The highest NO2- concentration of 11.66 µg/L was recorded at S1 in 2023, contrasting with the lowest value of 0.37 µg/L at S12 in 2022 (Figure 2A; Supplementary Table S2). Station S1 is situated in the nearshore area with a drastic human influence pressure such as summertime fishing, tourism, local inland nutrient enrichment, etc. The yearly concentration pattern of NO2- exhibited erratic fluctuations (Figure 2A) with no clear directional trend but maintained a relatively stable trend, with minor fluctuations due to the increasing input sources such as industrial development, coastal farming, water transportation, etc. This kind of variability might have stemmed from factors such as microbial integrity, which could rapidly alter NO2- concentrations in response to changing environmental conditions (Peng, 2015). Additionally, anthropogenic sources like industrial discharges and sewage effluents might have contributed to the observed variability in NO2- levels (Wang et al., 2012).
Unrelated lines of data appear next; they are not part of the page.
-- pv_equiv track=rewrite | github.com/Yuktesha/prime-sum-backend | main.py | find_consecutive_prime_sums
-- ===== SOURCE A (Python) =====
-- from typing import List, Dict, Optional
--
-- def find_consecutive_prime_sums(primes: List[int], target: int, min_length: int, max_length: int) -> List[List[int]]:
--     """找出所有可以相加得到目標數的連續質數序列"""
--     sequences = []
--     n = len(primes)
--
--     for length in range(min_length, min(max_length + 1, n + 1)):
--         current_sum = sum(primes[:length])
--
--         for i in range(n - length + 1):
--             if i > 0:
--                 current_sum = current_sum - primes[i - 1] + primes[i + length - 1]
--
--             if current_sum == target:
--                 sequences.append(primes[i:i + length])
--             elif current_sum > target:
--                 break
--
--     return sequences
-- ===== SOURCE B (Python) =====
-- def find_consecutive_prime_sums(primes, target, min_length, max_length):
--     """找出所有可以相加得到目標數的連續質數序列"""
--     n = len(primes)
--     prefix = [0]
--     for p in primes:
--         prefix.append(prefix[-1] + p)
--     seen = {}  # prefix value -> ascending list of indices where it occurred
--     hits = []
--     for j in range(n + 1):
--         for i in seen.get(prefix[j] - target, []):
--             if min_length <= j - i <= max_length:
--                 hits.append((j - i, i))
--         seen.setdefault(prefix[j], []).append(j)
--     hits.sort()
--     return [primes[i:i + length] for length, i in hits]
-- ===== Notes on version B (the rewrite author's own statement) =====
-- stated objective: alternative
-- what changed: B drops A's length-major sliding windows (per-length rolling sum with an early break) for the hash-map subarray-sum algorithm: one pass over window ends looks up prefix_sum[j]-target in a dict mapping each prefix-sum value to its earlier indices, and the collected (length,start) hits are sorted once at the end.
-- intended difference: On inputs where some window of an allowed length sums to target but an earlier window of the same length sums to more than target (possible whenever primes is not sorted ascending), A's early break silently drops that sequence (e.g. A returns [] on ([5,1,1],2,2,2)) while B returns it ([[1,1]]), which is the documented find-all behaviour. — e.g. on find_consecutive_prime_sums([5, 1, 1], 2, 2, 2): A returns [], B returns [[1, 1]]
-- outside the precondition, e.g. on find_consecutive_prime_sums([2, 3], 0, 0, 1): A returns [[], [], []], B returns []; on find_consecutive_prime_sums([2, 3], 5, -1, 3): A raises IndexError, B returns [[2, 3]]
import Mathlib
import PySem

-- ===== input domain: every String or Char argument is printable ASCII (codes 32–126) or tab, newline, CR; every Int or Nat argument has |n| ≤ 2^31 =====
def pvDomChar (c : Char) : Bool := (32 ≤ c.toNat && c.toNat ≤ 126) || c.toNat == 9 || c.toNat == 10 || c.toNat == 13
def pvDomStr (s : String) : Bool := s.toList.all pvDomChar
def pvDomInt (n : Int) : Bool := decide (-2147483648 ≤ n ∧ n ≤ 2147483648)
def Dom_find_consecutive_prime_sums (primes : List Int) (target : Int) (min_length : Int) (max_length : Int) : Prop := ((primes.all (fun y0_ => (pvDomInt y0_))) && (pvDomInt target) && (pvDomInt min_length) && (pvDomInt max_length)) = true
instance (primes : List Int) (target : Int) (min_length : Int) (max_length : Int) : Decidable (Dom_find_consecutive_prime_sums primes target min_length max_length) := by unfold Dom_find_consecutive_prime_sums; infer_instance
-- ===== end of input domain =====

-- B replaces A's length-major sliding windows (rolling sum + early break) by the hash-map
-- subarray-sum algorithm (dict from prefix-sum value to its indices, hits sorted at the end);
-- where A's early break drops a later matching window, B intentionally returns it (see D_ below).


-- ===== PORT A =====
-- inner 'for i in range(n - length + 1)' loop of A, with its rolling sum and break
def pvInnerA (primes : List Int) (target : Int) (len : Int) (is_ : List Int) (cs : Int)
    (acc : List (List Int)) : List (List Int) :=
  match is_ with
  | [] => acc
  | i :: rest =>
    let cs' := if i > 0 then
        cs - PySem.List.pyGetD primes (i - 1) 0 + PySem.List.pyGetD primes (i + len - 1) 0
      else cs
    if cs' = target then
      pvInnerA primes target len rest cs' (acc ++ [PySem.List.slice primes (some i) (some (i + len))])
    else if cs' > target then acc
    else pvInnerA primes target len rest cs' acc

def find_consecutive_prime_sums (primes : List Int) (target : Int) (min_length : Int) (max_length : Int) : List (List Int) :=
  let n : Int := primes.length
  (PySem.List.pyRange min_length (min (max_length + 1) (n + 1)) 1).foldl
    (fun seqs len =>
      pvInnerA primes target len (PySem.List.pyRange 0 (n - len + 1) 1)
        (PySem.List.slice primes none (some len)).sum seqs) []

-- ===== PORT B =====
-- B's 'for j in range(n + 1)' loop: state = (seen dict, hits); 'seen.setdefault(v, []).append(j)'
-- is Dict.modify v [] (· ++ [j]); the inner 'for i in seen.get(...)' is the foldl over the bucket
def pvLoopB (pre : List Int) (target min_length max_length : Int) :
    List Int → PySem.Dict Int (List Int) → List (Int × Int) → PySem.Dict Int (List Int) × List (Int × Int)
  | [], seen, hits => (seen, hits)
  | j :: rest, seen, hits =>
    let v := PySem.List.pyGetD pre j 0
    let hits' := (seen.getD (v - target) []).foldl
      (fun h i => if min_length ≤ j - i ∧ j - i ≤ max_length then h ++ [(j - i, i)] else h) hits
    pvLoopB pre target min_length max_length rest (seen.modify v [] (· ++ [j])) hits'

def find_consecutive_prime_sums_alt (primes : List Int) (target : Int) (min_length : Int) (max_length : Int) : List (List Int) :=
  let n : Int := primes.length
  let pre := primes.foldl (fun pr p => pr ++ [PySem.List.pyGetD pr (-1) 0 + p]) [0]
  let st := pvLoopB pre target min_length max_length (PySem.List.pyRange 0 (n + 1) 1) PySem.Dict.empty []
  (PySem.List.sorted2 st.2 (·.1) (·.2) false).map
    (fun p => PySem.List.slice primes (some p.2) (some (p.2 + p.1)))

-- ===== PRECONDITION & SPEC =====
-- Pre_ excludes non-positive min_length, where A raises IndexError for negative window
-- lengths and, for window length 0, appends n+1 empty slices — an artefact of A's slicing.
def Pre_find_consecutive_prime_sums (primes : List Int) (target : Int) (min_length : Int) (max_length : Int) : Prop :=
  1 ≤ min_length
instance (primes : List Int) (target : Int) (min_length : Int) (max_length : Int) : Decidable (Pre_find_consecutive_prime_sums primes target min_length max_length) := by
  unfold Pre_find_consecutive_prime_sums; infer_instance

def pvWitness_find_consecutive_prime_sums : List Int × Int × Int × Int := ([2, 3, 5], 5, 1, 2)

-- On inputs where some window of an allowed length sums to target but an earlier window of the
-- same length sums to more than target (possible whenever primes is not sorted ascending), A's
-- early break silently drops that sequence while B returns it — the documented find-all behaviour.
def D_find_consecutive_prime_sums (primes : List Int) (target : Int) (min_length : Int) (max_length : Int) : Prop :=
  ∃ L ∈ PySem.List.pyRange (max min_length 1) (min (max_length + 1) ((primes.length : Int) + 1)) 1,
    ∃ t ∈ PySem.List.pyRange 0 ((primes.length : Int) - L + 1) 1,
      ((primes.drop t.toNat).take L.toNat).sum = target ∧
      ∃ s ∈ PySem.List.pyRange 0 t 1, target < ((primes.drop s.toNat).take L.toNat).sum
instance (primes : List Int) (target : Int) (min_length : Int) (max_length : Int) : Decidable (D_find_consecutive_prime_sums primes target min_length max_length) := by
  unfold D_find_consecutive_prime_sums; infer_instance

def Spec_find_consecutive_prime_sums (primes : List Int) (target : Int) (min_length : Int) (max_length : Int) (out : List (List Int)) : Prop := ¬ D_find_consecutive_prime_sums primes target min_length max_length → out = find_consecutive_prime_sums_alt primes target min_length max_length
instance (primes : List Int) (target : Int) (min_length : Int) (max_length : Int) (out : List (List Int)) : Decidable (Spec_find_consecutive_prime_sums primes target min_length max_length out) := by unfold Spec_find_consecutive_prime_sums; infer_instance

def pvDiffWitness_find_consecutive_prime_sums : List Int × Int × Int × Int := ([5, 1, 1], 2, 2, 2)
def pvDiffWitnessOut_find_consecutive_prime_sums : (List (List Int)) × (List (List Int)) := ([], [[1, 1]])

-- ===== CLAIM (what is proved, stated in full; the proofs are below) =====
def Claim_unchanged_find_consecutive_prime_sums : Prop := ∀ (primes : List Int) (target : Int) (min_length : Int) (max_length : Int), Dom_find_consecutive_prime_sums primes target min_length max_length → Pre_find_consecutive_prime_sums primes target min_length max_length → Spec_find_consecutive_prime_sums primes target min_length max_length (find_consecutive_prime_sums primes target min_length max_length)
def Claim_changed_find_consecutive_prime_sums : Prop := Dom_find_consecutive_prime_sums (pvDiffWitness_find_consecutive_prime_sums.1) (pvDiffWitness_find_consecutive_prime_sums.2.1) (pvDiffWitness_find_consecutive_prime_sums.2.2.1) (pvDiffWitness_find_consecutive_prime_sums.2.2.2) ∧ Pre_find_consecutive_prime_sums (pvDiffWitness_find_consecutive_prime_sums.1) (pvDiffWitness_find_consecutive_prime_sums.2.1) (pvDiffWitness_find_consecutive_prime_sums.2.2.1) (pvDiffWitness_find_consecutive_prime_sums.2.2.2) ∧ D_find_consecutive_prime_sums (pvDiffWitness_find_consecutive_prime_sums.1) (pvDiffWitness_find_consecutive_prime_sums.2.1) (pvDiffWitness_find_consecutive_prime_sums.2.2.1) (pvDiffWitness_find_consecutive_prime_sums.2.2.2) ∧ find_consecutive_prime_sums (pvDiffWitness_find_consecutive_prime_sums.1) (pvDiffWitness_find_consecutive_prime_sums.2.1) (pvDiffWitness_find_consecutive_prime_sums.2.2.1) (pvDiffWitness_find_consecutive_prime_sums.2.2.2) = pvDiffWitnessOut_find_consecutive_prime_sums.1 ∧ find_consecutive_prime_sums_alt (pvDiffWitness_find_consecutive_prime_sums.1) (pvDiffWitness_find_consecutive_prime_sums.2.1) (pvDiffWitness_find_consecutive_prime_sums.2.2.1) (pvDiffWitness_find_consecutive_prime_sums.2.2.2) = pvDiffWitnessOut_find_consecutive_prime_sums.2 ∧ pvDiffWitnessOut_find_consecutive_prime_sums.1 ≠ pvDiffWitnessOut_find_consecutive_prime_sums.2

def Claim_exact_find_consecutive_prime_sums : Prop := ∀ (primes : List Int) (target : Int) (min_length : Int) (max_length : Int), Dom_find_consecutive_prime_sums primes target min_length max_length → Pre_find_consecutive_prime_sums primes target min_length max_length → D_find_consecutive_prime_sums primes target min_length max_length → find_consecutive_prime_sums primes target min_length max_length ≠ find_consecutive_prime_sums_alt primes target min_length max_length

-- ===== LEMMAS AND PROOFS =====

-- prefix sums: pvT xs j = sum of the first j elements
def pvT (xs : List Int) (j : Nat) : Int := (xs.take j).sum
-- Int-index form (used for indices 0 ≤ j ≤ n)
def pvP (xs : List Int) (j : Int) : Int := pvT xs j.toNat
-- window sum of length L starting at s
def pvW (xs : List Int) (L s : Int) : Int := pvP xs (s + L) - pvP xs s

def pvPrefix (xs : List Int) (a : Int) : List Int :=
  match xs with
  | [] => [a]
  | x :: r => a :: pvPrefix r (a + x)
Similarly, station-specific extremes were observed, such as the highest NO3- concentration of 178.30 μg/L at S7 in 2021 due to the pressure of extensive sewage discharge from the Zhifu island sewage treatment plant and the lowest of 2.04 μg/L at S4 in 2022 (Figure 2B; Supplementary Table S2). The NO3- concentrations were not maintained regularity but had stable characteristics that showed a notable decreasing trend from 2021 to 2023 (Figure 2B). The stations with the highest concentration e.g., S7, were possibly influenced by factors such as effluent discharge from the nearest locality, biological uptake, and chemical inputs from the agricultural land that variations in the concentration of NO3- levels had been observed by the previous study of Li et al. (2024), suggesting a complex interplay of anthropogenic factors driving these changes in this kind of semi-enclosed bay.
Furthermore, the highest NH4+ concentration of 70.01 µg/L arose at S8 in 2023, while the lowest was 1.69 µg/L at S8 in 2022 (Figure 2C; Supplementary Table S2), indicating nitrogen enrichment in the YSB that the findings agreed with the previous study of Li et al. (2024). Stations S8 with elevated NH4+ concentration than the other stations, were likely impacted by the extensive mariculture activities including the discharge of chemicals, food residue, wastewater from the fishermen, etc. The highest and lowest concentrations of NH4+ indicated in the same station could be possible due to the extension of mariculture farming or sudden changes in the nutrient input sources. As per the temporal variation, the concentration of NH4+ showed a consistent rise from 2021 to 2022, followed by a decline in 2023 (Figure 2C). This trend likely reflected shifts in nutrient cycling, such as microbial decomposition and organic matter breakdown, affecting NH4+ levels in marine ecosystems (Li et al., 2024). Additionally, human actions like wastewater release and agricultural practices could have contributed to NH4+ inputs, affecting its temporal changes (Wang et al., 2012; Li et al., 2024).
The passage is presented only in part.